Even though the double casting has added its challenges, this production was a good one to try double casting because of how heavily character based this show is. The main characters are a group of wacky 10-13 year old kids with a fair amount of issues and a love for spelling. These characters could so easily be turned into caricatures and lose the more heartfelt moments of growth and vulnerability throughout the show, but the actors have treated and developed them as real people, and it truly makes the show.

Jackson Shemwell as Leaf Coneybear (@mattlth)

“Oh man, I LOVE, LOVE, my character,” says Shemwell. “This is going to sound very confusing, but my favorite part of my character (Leaf Coneybear) is his stupidity and constant confusion. He is such a fun character to act with because there are so many different moves and noises I can make that will fit him perfectly, even if I tripped and fell on accident, it would most likely seem like it was planned out based on the dumbfounded-ness of my character,” Shemwell continues. “Sometimes it is hard to show the audience you are involved with the plot but still look confused and as if you are not paying attention at all. I had to find a good balance of Leaf’s confusion but still him paying attention to the spelling and not being completely separated from reality,” Shemwell finishes.
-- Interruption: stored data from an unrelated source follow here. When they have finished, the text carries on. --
-- pv_equiv track=rewrite | github.com/RogersJohn/ForgeBreaker | forgebreaker/scrapers/mtggoldfish.py | _infer_archetype
-- ===== SOURCE A (Python) =====
-- def _infer_archetype(deck_name: str) -> str:
--     """Infer archetype from deck name."""
--     name_lower = deck_name.lower()
--
--     if any(word in name_lower for word in ["aggro", "burn", "red deck", "sligh"]):
--         return "aggro"
--     if any(word in name_lower for word in ["control", "blue", "esper", "azorius"]):
--         return "control"
--     if any(word in name_lower for word in ["combo", "storm", "ramp"]):
--         return "combo"
--
--     return "midrange"  # Default
-- ===== SOURCE B (Python) =====
-- KEYWORD_RANK = {
--     "aggro": 0, "burn": 0, "red deck": 0, "sligh": 0,
--     "control": 1, "blue": 1, "esper": 1, "azorius": 1,
--     "combo": 2, "storm": 2, "ramp": 2,
-- }
-- ARCHETYPES = ["aggro", "control", "combo", "midrange"]
--
--
-- def _infer_archetype(deck_name: str) -> str:
--     """Infer archetype from deck name (minimum matched priority rank)."""
--     name_lower = deck_name.lower()
--     best = 3  # rank of the default, "midrange"
--     for word, rank in KEYWORD_RANK.items():
--         if rank < best and word in name_lower:
--             best = rank
--     return ARCHETYPES[best]
-- ===== Notes on version B (the rewrite author's own statement) =====
-- stated objective: alternative
-- what changed: Instead of an ordered short-circuiting if/any chain over keyword groups, B ranks every keyword, makes one flat pass over all keywords computing the minimum rank among matched ones, and indexes an archetype table with that minimum (default rank 3 = midrange).
import Mathlib
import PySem

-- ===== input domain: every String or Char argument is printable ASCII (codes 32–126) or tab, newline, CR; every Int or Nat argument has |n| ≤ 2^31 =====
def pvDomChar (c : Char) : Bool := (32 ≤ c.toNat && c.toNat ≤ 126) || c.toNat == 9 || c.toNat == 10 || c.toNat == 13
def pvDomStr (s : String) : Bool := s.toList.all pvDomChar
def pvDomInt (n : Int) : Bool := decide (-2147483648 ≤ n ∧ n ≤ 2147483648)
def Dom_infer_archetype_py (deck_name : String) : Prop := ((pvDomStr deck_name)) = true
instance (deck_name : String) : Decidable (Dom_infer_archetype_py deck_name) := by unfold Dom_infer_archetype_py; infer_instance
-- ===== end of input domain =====

-- B replaces A's ordered short-circuiting if/any chain by a single flat pass computing the minimum priority rank over all matched keywords, then indexing an archetype table (alternative decomposition, same cost).


-- ===== PORT A =====
def infer_archetype_py (deck_name : String) : String :=
  let name_lower := PySem.Str.lower deck_name
  if ["aggro", "burn", "red deck", "sligh"].any (fun word => PySem.Str.isIn word name_lower) then
    "aggro"
  else if ["control", "blue", "esper", "azorius"].any (fun word => PySem.Str.isIn word name_lower) then
    "control"
  else if ["combo", "storm", "ramp"].any (fun word => PySem.Str.isIn word name_lower) then
    "combo"
  else
    "midrange"

-- ===== PORT B =====
-- KEYWORD_RANK.items() in insertion order
def pvKeywordRank : List (String × Nat) :=
  [("aggro", 0), ("burn", 0), ("red deck", 0), ("sligh", 0),
   ("control", 1), ("blue", 1), ("esper", 1), ("azorius", 1),
   ("combo", 2), ("storm", 2), ("ramp", 2)]

def pvArchetypes : List String := ["aggro", "control", "combo", "midrange"]

def infer_archetype_py_alt (deck_name : String) : String :=
  let name_lower := PySem.Str.lower deck_name
  let best := pvKeywordRank.foldl
    (fun best wr => if wr.2 < best ∧ PySem.Str.isIn wr.1 name_lower then wr.2 else best) 3
  -- ARCHETYPES[best]: best ≤ 3 always, so the index is in range and the getD default is never taken
  (pvArchetypes.getD best "midrange")

-- ===== PRECONDITION & SPEC =====
def Spec_infer_archetype_py (deck_name : String) (out : String) : Prop := out = infer_archetype_py_alt deck_name
instance (deck_name : String) (out : String) : Decidable (Spec_infer_archetype_py deck_name out) := by unfold Spec_infer_archetype_py; infer_instance

-- ===== CLAIM =====
def Claim_equal_infer_archetype_py : Prop := ∀ (deck_name : String), Dom_infer_archetype_py deck_name → Spec_infer_archetype_py deck_name (infer_archetype_py deck_name)

-- ===== LEMMAS AND PROOFS =====

-- The fold over a constant-rank segment: it lowers the accumulator to r exactly when
-- r is below the accumulator and some word of the segment occurs in nl.
theorem pv_seg_fold (nl : String) (r : Nat) (ws : List String) (acc : Nat) :
    (ws.map (fun w => (w, r))).foldl
        (fun best wr => if wr.2 < best ∧ PySem.Str.isIn wr.1 nl then wr.2 else best) acc
      = if r < acc ∧ ws.any (fun w => PySem.Str.isIn w nl) then r else acc := by
  induction ws generalizing acc with
  | nil => simp
  | cons w ws ih =>
    simp only [List.map_cons, List.foldl_cons, List.any_cons, ih]
    by_cases hw : PySem.Str.isIn w nl = true <;>
      by_cases ha : ws.any (fun w => PySem.Str.isIn w nl) = true <;>
      simp only [hw, ha] <;> split_ifs <;> simp_all

theorem pv_rank_split : pvKeywordRank =
    (["aggro", "burn", "red deck", "sligh"].map (fun w => (w, 0)))
      ++ ((["control", "blue", "esper", "azorius"].map (fun w => (w, 1)))
      ++ (["combo", "storm", "ramp"].map (fun w => (w, 2)))) := rfl

-- ===== VERDICT =====
theorem infer_archetype_py_spec : Claim_equal_infer_archetype_py := by
  intro d _
  unfold Spec_infer_archetype_py infer_archetype_py infer_archetype_py_alt
  simp only [pv_rank_split, List.foldl_append, pv_seg_fold]
  by_cases h0 : ["aggro", "burn", "red deck", "sligh"].any (fun w => PySem.Str.isIn w (PySem.Str.lower d)) = true <;>
    by_cases h1 : ["control", "blue", "esper", "azorius"].any (fun w => PySem.Str.isIn w (PySem.Str.lower d)) = true <;>
    by_cases h2 : ["combo", "storm", "ramp"].any (fun w => PySem.Str.isIn w (PySem.Str.lower d)) = true <;>
    simp only [Bool.not_eq_true] at * <;>
    simp only [h0, h1, h2] <;> decide
-- B replaces the three hash-sets plus three comparison sorts by a 128-entry boolean
-- presence table: one marking pass, then the output is read off by scanning ASCII codes
-- in the required order (counting-sort-style; objective: alternative).

-- ===== PORT A =====
def extract_unique_letters (array : List String) : String :=
  let st := array.foldl
    (fun (st : PySem.Set Char × PySem.Set Char × PySem.Set Char) s =>
      s.toList.foldl
        (fun (st : PySem.Set Char × PySem.Set Char × PySem.Set Char) c =>
          if PySem.Chars.isupper c then (PySem.Set.add st.1 c, st.2.1, st.2.2)
          else if PySem.Chars.islower c then (st.1, PySem.Set.add st.2.1 c, st.2.2)
          else (st.1, st.2.1, PySem.Set.add st.2.2 c))
        st)
    (PySem.Set.empty, PySem.Set.empty, PySem.Set.empty)
  String.ofList (PySem.List.sorted st.2.1 (fun c => c) false
    ++ PySem.List.sorted st.1 (fun c => c) false
    ++ PySem.List.sorted st.2.2 (fun c => c) true)

-- ===== PORT B =====
-- seen[ord(c)] = True: pySetD is Python's list assignment (in range on the ASCII domain)
def extract_unique_letters_alt (array : List String) : String :=
  let seen := array.foldl
    (fun (seen : List Bool) s =>
      s.toList.foldl (fun seen c => PySem.List.pySetD seen (c.toNat : Int) true) seen)
    (List.replicate 128 false)
  let parts := (PySem.List.pyRange 97 123 1).foldl
    (fun (parts : List Char) i =>
      if PySem.List.pyGetD seen i false then parts ++ [Char.ofNat i.toNat] else parts) []
  let parts := (PySem.List.pyRange 65 91 1).foldl
    (fun (parts : List Char) i =>
      if PySem.List.pyGetD seen i false then parts ++ [Char.ofNat i.toNat] else parts) parts
  let parts := (PySem.List.pyRange 127 (-1) (-1)).foldl
    (fun (parts : List Char) i =>
      if PySem.List.pyGetD seen i false && !(decide (97 ≤ i) && decide (i ≤ 122))
          && !(decide (65 ≤ i) && decide (i ≤ 90)) then parts ++ [Char.ofNat i.toNat]
      else parts) parts
  String.ofList parts
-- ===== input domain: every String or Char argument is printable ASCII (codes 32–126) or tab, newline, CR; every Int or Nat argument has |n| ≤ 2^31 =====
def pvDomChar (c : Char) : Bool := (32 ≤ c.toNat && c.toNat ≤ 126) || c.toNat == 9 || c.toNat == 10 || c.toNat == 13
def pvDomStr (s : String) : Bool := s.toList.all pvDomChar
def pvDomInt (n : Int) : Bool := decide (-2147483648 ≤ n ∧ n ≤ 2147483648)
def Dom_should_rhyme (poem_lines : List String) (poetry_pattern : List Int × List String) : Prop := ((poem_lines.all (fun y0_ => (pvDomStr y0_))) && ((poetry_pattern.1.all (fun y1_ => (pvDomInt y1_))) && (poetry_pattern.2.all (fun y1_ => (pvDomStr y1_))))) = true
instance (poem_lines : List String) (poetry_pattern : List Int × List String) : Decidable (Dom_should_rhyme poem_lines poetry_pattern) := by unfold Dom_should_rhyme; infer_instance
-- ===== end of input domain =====

-- B groups the line indices by rhyme letter and emits only the intra-group pairs, then sorts,
-- instead of A's all-pairs double scan; return value only (neither version mutates its arguments).

-- ===== PORT A =====
-- the inner 'j = i; while j < len(scheme): …; j += 1' is ported as a fold over
-- pyRange i (len scheme) 1 — exactly the sequence of j values the while loop visits
def should_rhyme (poem_lines : List String) (poetry_pattern : List Int × List String) : List (Int × Int) :=
  let scheme := poetry_pattern.2
  let n : Int := PySem.List.len scheme
  let should_rhyme_set : PySem.Set (Int × Int) :=
    (PySem.List.pyRange 0 n 1).foldl (fun st i =>
      (PySem.List.pyRange i n 1).foldl (fun st j =>
        if PySem.List.pyGetD scheme i "" ≠ "*" ∧ PySem.List.pyGetD scheme j "" ≠ "*" ∧
           PySem.List.pyGetD scheme i "" = PySem.List.pyGetD scheme j "" ∧ i ≠ j
        then PySem.Set.add st (i, j) else st) st) PySem.Set.empty
  -- list(set) then .sort(): the sorted set (order-independent)
  PySem.List.sorted2 should_rhyme_set Prod.fst Prod.snd false

-- ===== PORT B =====
def should_rhyme_alt (poem_lines : List String) (poetry_pattern : List Int × List String) : List (Int × Int) :=
  let scheme := poetry_pattern.2
  let items : List (String × Int) :=
    ((PySem.List.enumerate scheme 0).filter (fun p => p.2 != "*")).map (fun p => (p.2, p.1))
  let groups : PySem.Dict String (List Int) :=
    items.foldl (fun d p => d.modify p.1 [] (fun l => l ++ [p.2])) PySem.Dict.empty
  let pairs : List (Int × Int) :=
    groups.values.flatMap (fun g =>
      (PySem.List.pyRange 0 (PySem.List.len g) 1).flatMap (fun a =>
        (PySem.List.pyRange (a + 1) (PySem.List.len g) 1).map (fun b =>
          (PySem.List.pyGetD g a 0, PySem.List.pyGetD g b 0))))
  PySem.List.sorted2 pairs Prod.fst Prod.snd false

-- ===== PRECONDITION & SPEC =====
def Spec_should_rhyme (poem_lines : List String) (poetry_pattern : List Int × List String) (out : List (Int × Int)) : Prop := out = should_rhyme_alt poem_lines poetry_pattern
instance (poem_lines : List String) (poetry_pattern : List Int × List String) (out : List (Int × Int)) : Decidable (Spec_should_rhyme poem_lines poetry_pattern out) := by unfold Spec_should_rhyme; infer_instance

-- ===== CLAIM (what is proved, stated in full; the proofs are below) =====
def Claim_equal_should_rhyme : Prop := ∀ (poem_lines : List String) (poetry_pattern : List Int × List String), Dom_should_rhyme poem_lines poetry_pattern → Spec_should_rhyme poem_lines poetry_pattern (should_rhyme poem_lines poetry_pattern)

-- ===== LEMMAS AND PROOFS =====

-- Python's lexicographic order on int pairs, as a Prop
def pvLexLt (a b : Int × Int) : Prop := a.1 < b.1 ∨ (a.1 = b.1 ∧ a.2 < b.2)

def pvLe (a b : Int × Int) : Prop := ¬ pvLexLt b a

-- the boolean comparator sorted2 … Prod.fst Prod.snd false uses
def pvBefore (a b : Int × Int) : Bool :=
  decide (a.1 < b.1) || (!decide (b.1 < a.1) && decide (a.2 < b.2))

lemma pvBefore_iff (a b : Int × Int) : pvBefore a b = true ↔ pvLexLt a b := by
  simp [pvBefore, pvLexLt]; omega

lemma pvLe_antisymm (a b : Int × Int) (h1 : pvLe a b) (h2 : pvLe b a) : a = b := by
  rcases a with ⟨x1, y1⟩; rcases b with ⟨x2, y2⟩
  simp [pvLe, pvLexLt] at h1 h2
  have : x1 = x2 := by omega
  subst this
  simp_all; omega

lemma pvLexLt_trans {a b c : Int × Int} (h1 : pvLexLt a b) (h2 : pvLexLt b c) : pvLexLt a c := by
  simp only [pvLexLt] at *; omega

lemma pvLexLt_asymm {a b : Int × Int} (h : pvLexLt a b) : ¬ pvLexLt b a := by
  simp only [pvLexLt] at *; omega

lemma insertBy_pairwise (x : Int × Int) (l : List (Int × Int)) (h : l.Pairwise pvLe) :
    (PySem.List.insertBy pvBefore x l).Pairwise pvLe := by
  induction l with
  | nil => simp [PySem.List.insertBy]
  | cons y ys ih =>
    rcases h with _ | ⟨hy, hys⟩
    by_cases hb : pvBefore x y = true
    · have hxy : pvLexLt x y := (pvBefore_iff x y).1 hb
      have heq : PySem.List.insertBy pvBefore x (y :: ys) = x :: y :: ys := by
        simp [PySem.List.insertBy, hb]
      rw [heq]
      refine List.Pairwise.cons ?_ (List.Pairwise.cons hy hys)
      intro z hz
      rcases List.mem_cons.1 hz with hz | hz
      · subst hz; exact pvLexLt_asymm hxy
      · intro hzx
        exact hy z hz (pvLexLt_trans hzx hxy)
    · have heq : PySem.List.insertBy pvBefore x (y :: ys) = y :: PySem.List.insertBy pvBefore x ys := by
        simp [PySem.List.insertBy, hb]
      rw [heq]
      refine List.Pairwise.cons ?_ (ih hys)
      intro z hz
      rcases (PySem.List.mem_insertBy pvBefore x z ys).1 hz with hz | hz
      · rw [hz]
        intro hxy
        exact hb ((pvBefore_iff x y).2 hxy)
      · exact hy z hz

lemma foldl_insertBy_pairwise (xs : List (Int × Int)) :
    ∀ acc : List (Int × Int), acc.Pairwise pvLe →
      (xs.foldl (fun acc x => PySem.List.insertBy pvBefore x acc) acc).Pairwise pvLe := by
  induction xs with
  | nil => intro acc h; simpa using h
  | cons x xs ih =>
    intro acc h
    exact ih _ (insertBy_pairwise x acc h)

lemma sorted2_pairwise (xs : List (Int × Int)) :
    (PySem.List.sorted2 xs Prod.fst Prod.snd false).Pairwise pvLe := by
  have : PySem.List.sorted2 xs Prod.fst Prod.snd false
      = xs.foldl (fun acc x => PySem.List.insertBy pvBefore x acc) [] := rfl
  rw [this]
  exact foldl_insertBy_pairwise xs [] (List.Pairwise.nil)

lemma sorted2_eq_of_perm (xs ys : List (Int × Int)) (h : xs.Perm ys) :
    PySem.List.sorted2 xs Prod.fst Prod.snd false = PySem.List.sorted2 ys Prod.fst Prod.snd false := by
  apply List.Perm.eq_of_pairwise (le := pvLe)
  · intro a b _ _ h1 h2; exact pvLe_antisymm a b h1 h2
  · exact sorted2_pairwise xs
  · exact sorted2_pairwise ys
  · exact ((PySem.List.sorted2_perm xs Prod.fst Prod.snd false).trans h).trans
      (PySem.List.sorted2_perm ys Prod.fst Prod.snd false).symm

-- generic fold-membership and fold-nodup lemmas for the two accumulating loops
lemma mem_foldl_step {α β : Type} (g : List β → α → List β) (Q : α → β → Prop)
    (h : ∀ s a x, x ∈ g s a ↔ x ∈ s ∨ Q a x) :
    ∀ (l : List α) (s0 : List β) (x : β), x ∈ l.foldl g s0 ↔ x ∈ s0 ∨ ∃ a ∈ l, Q a x := by
  intro l
  induction l with
  | nil => simp
  | cons a l ih =>
    intro s0 x
    simp only [List.foldl_cons, ih, h, List.mem_cons]
    constructor
    · rintro ((hx | hq) | ⟨b, hb, hq⟩)
      · exact Or.inl hx
      · exact Or.inr ⟨a, Or.inl rfl, hq⟩
      · exact Or.inr ⟨b, Or.inr hb, hq⟩
    · rintro (hx | ⟨b, (rfl | hb), hq⟩)
      · exact Or.inl (Or.inl hx)
      · exact Or.inl (Or.inr hq)
      · exact Or.inr ⟨b, hb, hq⟩

lemma nodup_foldl_step {α β : Type} (g : List β → α → List β)
    (h : ∀ s a, s.Nodup → (g s a).Nodup) :
    ∀ (l : List α) (s0 : List β), s0.Nodup → (l.foldl g s0).Nodup := by
  intro l
  induction l with
  | nil => intro s0 h0; simpa using h0
  | cons a l ih => intro s0 h0; exact ih _ (h s0 a h0)


-- ---- characterisation of the pair (x, y) both programs collect ----
def pvP (scheme : List String) (p : Int × Int) : Prop :=
  0 ≤ p.1 ∧ p.1 < p.2 ∧ p.2 < PySem.List.len scheme ∧
  PySem.List.pyGetD scheme p.1 "" ≠ "*" ∧
  PySem.List.pyGetD scheme p.1 "" = PySem.List.pyGetD scheme p.2 ""

-- ---- A side ----
def pvCond (scheme : List String) (i j : Int) : Prop :=
  PySem.List.pyGetD scheme i "" ≠ "*" ∧ PySem.List.pyGetD scheme j "" ≠ "*" ∧
  PySem.List.pyGetD scheme i "" = PySem.List.pyGetD scheme j "" ∧ i ≠ j
-- pv_equiv track=rewrite | github.com/Jv131103/estudos_logica | lab/python/somas/somar_listas.py | somar_listas_completo2
-- ===== SOURCE A (Python) =====
-- def somar_listas_completo2(l1, l2):
--     if not l1 or not l2:
--         raise ValueError("As listas não podem ser vazias!")
--
--     min_len = min(len(l1), len(l2))
--     soma = [l1[i] + l2[i] for i in range(min_len)]
--     # Apenas uma dessas fatias terá conteúdo
--     soma.extend(l1[min_len:])
--     soma.extend(l2[min_len:])
--     return soma
-- ===== SOURCE B (Python) =====
-- def somar_listas_completo2(l1, l2):
--     if not l1 or not l2:
--         raise ValueError("As listas não podem ser vazias!")
--
--     n1, n2 = len(l1), len(l2)
--     return [(l1[i] if i < n1 else 0) + (l2[i] if i < n2 else 0)
--             for i in range(max(n1, n2))]
-- ===== Notes on version B (the rewrite author's own statement) =====
-- stated objective: simpler
-- what changed: Instead of A's min-length pairwise-sum pass followed by two slice extends, B conceptually zero-pads both lists to the max length and sums elementwise in one uniform comprehension with no tail handling.
import Mathlib
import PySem

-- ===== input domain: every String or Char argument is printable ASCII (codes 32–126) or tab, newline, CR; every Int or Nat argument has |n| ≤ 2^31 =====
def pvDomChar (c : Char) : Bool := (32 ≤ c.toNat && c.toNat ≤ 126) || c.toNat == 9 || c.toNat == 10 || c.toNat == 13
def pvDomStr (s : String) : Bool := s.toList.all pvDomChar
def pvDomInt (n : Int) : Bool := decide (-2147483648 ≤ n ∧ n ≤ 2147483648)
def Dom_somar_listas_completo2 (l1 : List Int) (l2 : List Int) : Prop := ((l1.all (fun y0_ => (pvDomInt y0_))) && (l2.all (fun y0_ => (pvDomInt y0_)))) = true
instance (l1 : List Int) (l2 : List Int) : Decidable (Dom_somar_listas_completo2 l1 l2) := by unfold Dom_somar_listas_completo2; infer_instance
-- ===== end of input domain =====

-- B conceptually zero-pads both lists to the max length and sums elementwise in one
-- uniform comprehension, with no min-length split or tail extends (objective: simpler).


-- ===== PORT A =====
-- indices i < min length are always in range, so l.getD i 0 is exactly Python's l[i] here
def somar_listas_completo2 (l1 : List Int) (l2 : List Int) : List Int :=
  let minLen := min l1.length l2.length
  let soma := (List.range minLen).map (fun i => l1.getD i 0 + l2.getD i 0)
  let soma := soma ++ l1.drop minLen
  let soma := soma ++ l2.drop minLen
  soma

-- ===== PORT B =====
-- i in range(max n1 n2); the branches 'l[i] if i < n else 0' are the zero padding
def somar_listas_completo2_alt (l1 : List Int) (l2 : List Int) : List Int :=
  (List.range (max l1.length l2.length)).map
    (fun i => (if i < l1.length then l1.getD i 0 else 0)
            + (if i < l2.length then l2.getD i 0 else 0))

-- ===== PRECONDITION & SPEC =====
-- Pre_ excludes exactly the inputs on which A (and B) raise ValueError: an empty list.
def Pre_somar_listas_completo2 (l1 : List Int) (l2 : List Int) : Prop := l1 ≠ [] ∧ l2 ≠ []
instance (l1 : List Int) (l2 : List Int) : Decidable (Pre_somar_listas_completo2 l1 l2) := by unfold Pre_somar_listas_completo2; infer_instance
def pvWitness_somar_listas_completo2 : List Int × List Int := ([1, 2, 3], [10, 20])

def Spec_somar_listas_completo2 (l1 : List Int) (l2 : List Int) (out : List Int) : Prop := out = somar_listas_completo2_alt l1 l2
instance (l1 : List Int) (l2 : List Int) (out : List Int) : Decidable (Spec_somar_listas_completo2 l1 l2 out) := by unfold Spec_somar_listas_completo2; infer_instance

-- ===== CLAIM (what is proved, stated in full; the proofs are below) =====
def Claim_equal_somar_listas_completo2 : Prop := ∀ (l1 : List Int) (l2 : List Int), Dom_somar_listas_completo2 l1 l2 → Pre_somar_listas_completo2 l1 l2 → Spec_somar_listas_completo2 l1 l2 (somar_listas_completo2 l1 l2)

-- ===== LEMMAS AND PROOFS =====

-- mapping the in-range padded lookup over range(len) reproduces the list
theorem pad_map (l : List Int) :
    (List.range l.length).map (fun i => if i < l.length then l.getD i 0 else 0) = l := by
  induction l with
  | nil => simp
  | cons x a ih =>
    simp only [List.length_cons, List.range_succ_eq_map, List.map_cons, List.map_map,
      Function.comp_def, Nat.zero_lt_succ, if_true, List.getD_cons_zero, List.getD_cons_succ,
      Nat.succ_lt_succ_iff]
    rw [ih]

theorem somar_eq (l1 l2 : List Int) :
    somar_listas_completo2 l1 l2 = somar_listas_completo2_alt l1 l2 := by
  unfold somar_listas_completo2 somar_listas_completo2_alt
  induction l1 generalizing l2 with
  | nil => simpa using (pad_map l2).symm
  | cons x a ih =>
    cases l2 with
    | nil => simpa using (pad_map (x :: a)).symm
    | cons y b =>
      have hmin : min (a.length + 1) (b.length + 1) = min a.length b.length + 1 := by omega
      have hmax : max (a.length + 1) (b.length + 1) = max a.length b.length + 1 := by omega
      simp only [List.length_cons, hmin, hmax, List.range_succ_eq_map, List.map_cons,
        List.map_map, List.drop_succ_cons, Function.comp_def, List.getD_cons_succ,
        List.getD_cons_zero, Nat.zero_lt_succ, if_true, List.cons_append,
        Nat.succ_lt_succ_iff]
      have := ih b
      simp only at this
      rw [this]

-- ===== VERDICT (by name: the statement is the Claim_ definition above) =====
theorem somar_listas_completo2_spec : Claim_equal_somar_listas_completo2 := by
  intro l1 l2 _ _
  exact somar_eq l1 l2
The “adults” and hosts of the Spelling Bee: from left to right – Carolyn Vazquez as Michelle “Mitch” Mahoney, Anthony Tibolla as Doug Panch, Grace Sims as Rona Lisa Peretti (@mattlth)

“The most challenging thing about the characters in this musical is that it’s a comedy starring these 12 year old kids who have terrible relationships with their parents and we have to make them real yet funny at the same time,” says Kale. “Specifically for Barfee, he’s a funny character but he’s also mean and a bully with a lot of walls around him. The hard part is making that bully likeable and showing his development into a friend.”


So come see this hilarious spelling bee! The Juice Box Cast, featuring Olivia Thomas, Katelyn Woods, and Paola Severo, will be performing March 4th, 6th, and 8th, and the Cookies Cast, featuring Katie Moyle, Catelin Raven, and Audrey Tita-Munoz, will be performing March 5th, 7th, and 9th. “This show went by SO FAST!!” concludes Shemwell. “This is one of the most comedic musicals I have ever seen, and some of the lines still make me laugh even though I’ve heard them 100 times by now.”